-- pv_equiv track=rewrite | github.com/hienle1122/6.145 | Assignment 1.1/RunLenEncod.py | run_length_encode_2d
-- ===== SOURCE A (Python) =====
-- def flatten(array):
--     flat_list = []
--     for i in array:
--         if type(i) != list:
--             flat_list.append(i)
--         else:
--             f = flatten(i)
--             for e2 in f:
--                 flat_list.append(e2)
--     return flat_list
--
-- def run_length_encode_2d(array):
--     x = flatten(array)
--     count = 1
--     out = []
--
--     if len(x) == 1:
--         out.append((count, x[0]))
--
--     for i in range(1, len(x)):
--
--         if x[i] == x[i - 1]:
--             count = count + 1
--
--         else:
--             out.append((count, x[i - 1]))
--             count = 1
--
--         # prints last digit
--         if i == len(x) - 1:
--             out.append((count, x[i]))
--
--     return out
-- ===== SOURCE B (Python) =====
-- from itertools import groupby
--
-- def run_length_encode_2d(array):
--     flat = [e for row in array for e in row]
--     return [(sum(1 for _ in g), v) for v, g in groupby(flat)]
-- ===== Notes on version B (the rewrite author's own statement) =====
-- stated objective: simpler
-- what changed: Flatten by a comprehension and run-length encode with itertools.groupby (one group = one (count, value) pair), removing the index loop, the len==1 special case and the last-element boundary branch.
import Mathlib
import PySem

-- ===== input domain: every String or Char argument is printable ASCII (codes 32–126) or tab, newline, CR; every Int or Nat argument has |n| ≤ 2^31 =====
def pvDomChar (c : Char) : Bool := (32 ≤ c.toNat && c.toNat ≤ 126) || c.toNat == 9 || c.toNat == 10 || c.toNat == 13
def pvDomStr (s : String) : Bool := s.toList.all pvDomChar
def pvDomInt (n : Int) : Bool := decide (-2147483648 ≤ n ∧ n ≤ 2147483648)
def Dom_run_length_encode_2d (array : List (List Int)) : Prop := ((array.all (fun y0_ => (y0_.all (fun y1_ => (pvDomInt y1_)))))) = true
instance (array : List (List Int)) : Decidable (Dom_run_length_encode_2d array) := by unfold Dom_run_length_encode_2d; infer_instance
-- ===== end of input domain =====

-- B replaces A's index-based RLE loop (with its len==1 special case and last-element branch)
-- by a comprehension flatten plus groupby-style grouping of consecutive equal values: simpler.

-- ===== PORT A =====
-- A's recursive flatten, specialised to the 2D domain: top-level items are lists, inner items ints.
def flattenA (array : List (List Int)) : List Int :=
  array.foldl (fun flat i => flat ++ i.foldl (fun f e => f ++ [e]) []) []

def run_length_encode_2d (array : List (List Int)) : List (Int × Int) :=
  let x := flattenA array
  let count : Int := 1
  let out : List (Int × Int) := []
  let out := if x.length == 1 then out ++ [(count, PySem.List.pyGetD x 0 0)] else out
  let s := (PySem.List.pyRange 1 (x.length : Int) 1).foldl
    (fun (s : Int × List (Int × Int)) i =>
      let s :=
        if PySem.List.pyGetD x i 0 == PySem.List.pyGetD x (i - 1) 0 then
          (s.1 + 1, s.2)
        else
          ((1 : Int), s.2 ++ [(s.1, PySem.List.pyGetD x (i - 1) 0)])
      if i == (x.length : Int) - 1 then
        (s.1, s.2 ++ [(s.1, PySem.List.pyGetD x i 0)])
      else s) (count, out)
  s.2

-- ===== PORT B =====
-- comprehension flatten
def flattenB (array : List (List Int)) : List Int := array.flatMap (fun row => row)

-- groupby over the flat list: each maximal run of equal consecutive values yields one (count, value)
def rleB : List Int → List (Int × Int)
  | [] => []
  | a :: t =>
      ((((1 + (t.takeWhile (fun b => b == a)).length : Nat)) : Int), a)
        :: rleB (t.dropWhile (fun b => b == a))
termination_by l => l.length
decreasing_by
  simp only [List.length_cons]
  exact Nat.lt_succ_of_le (List.length_dropWhile_le _ _)

def run_length_encode_2d_alt (array : List (List Int)) : List (Int × Int) :=
  rleB (flattenB array)

-- ===== PRECONDITION & SPEC =====
def Spec_run_length_encode_2d (array : List (List Int)) (out : List (Int × Int)) : Prop := out = run_length_encode_2d_alt array
instance (array : List (List Int)) (out : List (Int × Int)) : Decidable (Spec_run_length_encode_2d array out) := by unfold Spec_run_length_encode_2d; infer_instance

-- ===== CLAIM (what is proved, stated in full; the proofs are below) =====
def Claim_equal_run_length_encode_2d : Prop := ∀ (array : List (List Int)), Dom_run_length_encode_2d array → Spec_run_length_encode_2d array (run_length_encode_2d array)

-- ===== LEMMAS AND PROOFS =====

-- A's flatten computes the flat concatenation B uses
theorem flattenA_eq (array : List (List Int)) : flattenA array = flattenB array := by
  have hinner : ∀ i : List Int, i.foldl (fun f e => f ++ [e]) ([] : List Int) = i := by
    intro i
    simp [PySem.List.foldl_append_singleton i ([] : List Int)]
  have outer : ∀ (l : List (List Int)) (acc : List Int),
      l.foldl (fun flat i => flat ++ i.foldl (fun f e => f ++ [e]) []) acc
        = acc ++ l.flatMap (fun row => row) := by
    intro l
    induction l with
    | nil => intro acc; simp
    | cons h t ih =>
        intro acc
        rw [List.foldl_cons, hinner h, ih, List.flatMap_cons, List.append_assoc]
  simpa [flattenA, flattenB] using outer array []

-- structural companion of A's loop over the remaining suffix (proof-side only):
-- a = previous element, c = current run count
def auxA : Int → Int → List Int → List (Int × Int)
  | _, _, [] => []
  | a, c, b :: t =>
      let c2 : Int := if b == a then c + 1 else 1
      let pre : List (Int × Int) := if b == a then [] else [(c, a)]
      if t.isEmpty then pre ++ [(c2, b)] else pre ++ auxA b c2 t

theorem pyGetD_append_length (l r : List Int) (y : Int) :
    PySem.List.pyGetD (l ++ y :: r) ((l.length : Int)) 0 = y := by
  rw [PySem.List.pyGetD_natCast]
  simp [List.getD_eq_getElem?_getD]

theorem loopA_eq_auxA (x : List Int) (t : List Int) :
    ∀ (pre : List Int) (a : Int) (c : Int) (out : List (Int × Int)),
    x = pre ++ a :: t →
    (((PySem.List.pyRange ((pre.length : Int) + 1) (x.length : Int) 1).foldl
      (fun (s : Int × List (Int × Int)) i =>
        let s :=
          if PySem.List.pyGetD x i 0 == PySem.List.pyGetD x (i - 1) 0 then
            (s.1 + 1, s.2)
          else
            ((1 : Int), s.2 ++ [(s.1, PySem.List.pyGetD x (i - 1) 0)])
        if i == (x.length : Int) - 1 then
          (s.1, s.2 ++ [(s.1, PySem.List.pyGetD x i 0)])
        else s) (c, out)).2) = out ++ auxA a c t := by
  induction t with
  | nil =>
      intro pre a c out hx
      have hlen : (x.length : Int) = (pre.length : Int) + 1 := by
        subst hx; simp
      rw [hlen, PySem.List.pyRange_one_eq_nil (le_refl _)]
      simp [auxA]
  | cons b t' ih =>
      intro pre a c out hx
      have hlen : (x.length : Int) = (pre.length : Int) + 2 + (t'.length : Int) := by
        subst hx; simp; omega
      have hcons : PySem.List.pyRange ((pre.length : Int) + 1) (x.length : Int) 1
          = ((pre.length : Int) + 1) :: PySem.List.pyRange (((pre.length : Int) + 1) + 1) (x.length : Int) 1 :=
        PySem.List.pyRange_one_cons (by rw [hlen]; omega)
      have hgeta : PySem.List.pyGetD x ((pre.length : Int) + 1 - 1) 0 = a := by
        have : ((pre.length : Int) + 1 - 1) = (pre.length : Int) := by omega
        rw [this, hx]
        exact pyGetD_append_length pre (b :: t') a
      have hgetb : PySem.List.pyGetD x ((pre.length : Int) + 1) 0 = b := by
        have hx2 : x = (pre ++ [a]) ++ b :: t' := by rw [hx]; simp
        have hl : ((pre ++ [a]).length : Int) = (pre.length : Int) + 1 := by simp
        rw [hx2, ← hl]
        exact pyGetD_append_length (pre ++ [a]) t' b
      rw [hcons, List.foldl_cons]
      -- reduce the body at i = pre.length + 1
      cases t' with
      | nil =>
          -- the current index is the last one
          have hlast : (((pre.length : Int) + 1) == (x.length : Int) - 1) = true := by
            simp only [beq_iff_eq]; rw [hlen]; simp only [List.length_nil, Nat.cast_zero]; omega
          have hnil : PySem.List.pyRange (((pre.length : Int) + 1) + 1) (x.length : Int) 1 = [] := by
            apply PySem.List.pyRange_one_eq_nil
            rw [hlen]; simp only [List.length_nil, Nat.cast_zero]; omega
          simp only [hgeta, hgetb, hlast, if_true, hnil, List.foldl_nil]
          by_cases hba : b = a
          · simp [hba, auxA]
          · have : (b == a) = false := by simp [hba]
            simp [this, auxA]
      | cons b2 t'' =>
          have hlast : (((pre.length : Int) + 1) == (x.length : Int) - 1) = false := by
            simp only [beq_eq_false_iff_ne, ne_eq]; rw [hlen]
            simp only [List.length_cons]
            push_cast
            omega
          have hx2 : x = (pre ++ [a]) ++ b :: b2 :: t'' := by rw [hx]; simp
          have hstep := ih (pre ++ [a]) b (if b == a then c + 1 else 1)
            (if b == a then out else out ++ [(c, a)]) hx2
          have hl : ((pre ++ [a]).length : Int) + 1 = ((pre.length : Int) + 1) + 1 := by
            simp only [List.length_append, List.length_cons, List.length_nil]
            push_cast
            omega
          rw [hl] at hstep
          by_cases hba : b = a
          · have hbeq : (b == a) = true := by simp [hba]
            simp only [hgeta, hgetb, hbeq, if_true, hlast, if_false, Bool.false_eq_true]
            simp only [hbeq, if_true] at hstep
            rw [hstep]
            have : auxA a c (b :: b2 :: t'') = auxA b (c + 1) (b2 :: t'') := by
              simp [auxA, hbeq]
            rw [this]
          · have hbeq : (b == a) = false := by simp [hba]
            simp only [hgeta, hgetb, hbeq, Bool.false_eq_true, if_false, hlast]
            simp only [hbeq, Bool.false_eq_true, if_false] at hstep
            rw [hstep]
            have : auxA a c (b :: b2 :: t'') = (c, a) :: auxA b 1 (b2 :: t'') := by
              simp [auxA, hbeq]
            rw [this]
            simp

theorem auxA_eq_rleB (t : List Int) :
    ∀ (a : Int) (c : Int), t ≠ [] →
    auxA a c t =
      ((c + ((t.takeWhile (fun b => b == a)).length : Int), a)
        :: rleB (t.dropWhile (fun b => b == a))) := by
  induction t with
  | nil => intro a c h; exact absurd rfl h
  | cons b t' ih =>
      intro a c _
      by_cases hba : b = a
      · have hbeq : (b == a) = true := by simp [hba]
        cases t' with
        | nil =>
            simp [auxA, rleB, hba]
        | cons b2 t'' =>
            have h1 : auxA a c (b :: b2 :: t'') = auxA b (c + 1) (b2 :: t'') := by
              simp [auxA, hbeq]
            rw [h1, ih b (c + 1) (by simp)]
            subst hba
            simp only [List.takeWhile_cons, hbeq, List.dropWhile_cons, if_true]
            congr 1
            · simp only [List.length_cons, Prod.mk.injEq]
              push_cast
              exact ⟨by ring, trivial⟩
      · have hbeq : (b == a) = false := by simp [hba]
        cases t' with
        | nil =>
            simp [auxA, rleB, hbeq]
        | cons b2 t'' =>
            have h1 : auxA a c (b :: b2 :: t'') = (c, a) :: auxA b 1 (b2 :: t'') := by
              simp [auxA, hbeq]
            rw [h1, ih b 1 (by simp)]
            simp only [List.takeWhile_cons, hbeq, List.dropWhile_cons, Bool.false_eq_true, if_false]
            rw [rleB]
            simp only [List.takeWhile_cons, List.dropWhile_cons, beq_iff_eq]
            split_ifs <;> simp

-- ===== VERDICT (by name: the statement is the Claim_ definition above) =====
theorem run_length_encode_2d_spec : Claim_equal_run_length_encode_2d := by
  intro array _
  unfold Spec_run_length_encode_2d run_length_encode_2d run_length_encode_2d_alt
  rw [flattenA_eq]
  cases hx : flattenB array with
  | nil => simp [rleB, PySem.List.pyRange_one_eq_nil]
  | cons a t =>
      cases t with
      | nil =>
          simp [rleB, PySem.List.pyRange_one_eq_nil, PySem.List.pyGetD]
      | cons b t' =>
          have hloop := loopA_eq_auxA (a :: b :: t') (b :: t') [] a 1 [] (by simp)
          simp only [List.length_nil, Nat.cast_zero, zero_add] at hloop
          have hne : ((a :: b :: t').length == 1) = false := by
            simp only [List.length_cons, beq_eq_false_iff_ne, ne_eq]
            omega
          simp only [hne, Bool.false_eq_true, if_false]
          rw [hloop, auxA_eq_rleB (b :: t') a 1 (by simp), rleB]
          simp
####
__Task requirements__
Set down, exactly as they appear, the lines above from the first one to the line that holds "def Dom_run_length_encode_2d (array", both included, please, and no others.

__Output below__
-- pv_equiv track=rewrite | github.com/hienle1122/6.145 | Assignment 1.1/RunLenEncod.py | run_length_encode_2d
-- ===== SOURCE A (Python) =====
-- def flatten(array):
--     flat_list = []
--     for i in array:
--         if type(i) != list:
--             flat_list.append(i)
--         else:
--             f = flatten(i)
--             for e2 in f:
--                 flat_list.append(e2)
--     return flat_list
--
-- def run_length_encode_2d(array):
--     x = flatten(array)
--     count = 1
--     out = []
--
--     if len(x) == 1:
--         out.append((count, x[0]))
--
--     for i in range(1, len(x)):
--
--         if x[i] == x[i - 1]:
--             count = count + 1
--
--         else:
--             out.append((count, x[i - 1]))
--             count = 1
--
--         # prints last digit
--         if i == len(x) - 1:
--             out.append((count, x[i]))
--
--     return out
-- ===== SOURCE B (Python) =====
-- from itertools import groupby
--
-- def run_length_encode_2d(array):
--     flat = [e for row in array for e in row]
--     return [(sum(1 for _ in g), v) for v, g in groupby(flat)]
-- ===== Notes on version B (the rewrite author's own statement) =====
-- stated objective: simpler
-- what changed: Flatten by a comprehension and run-length encode with itertools.groupby (one group = one (count, value) pair), removing the index loop, the len==1 special case and the last-element boundary branch.
import Mathlib
import PySem

-- ===== input domain: every String or Char argument is printable ASCII (codes 32–126) or tab, newline, CR; every Int or Nat argument has |n| ≤ 2^31 =====
def pvDomChar (c : Char) : Bool := (32 ≤ c.toNat && c.toNat ≤ 126) || c.toNat == 9 || c.toNat == 10 || c.toNat == 13
def pvDomStr (s : String) : Bool := s.toList.all pvDomChar
def pvDomInt (n : Int) : Bool := decide (-2147483648 ≤ n ∧ n ≤ 2147483648)
def Dom_run_length_encode_2d (array : List (List Int)) : Prop := ((array.all (fun y0_ => (y0_.all (fun y1_ => (pvDomInt y1_)))))) = true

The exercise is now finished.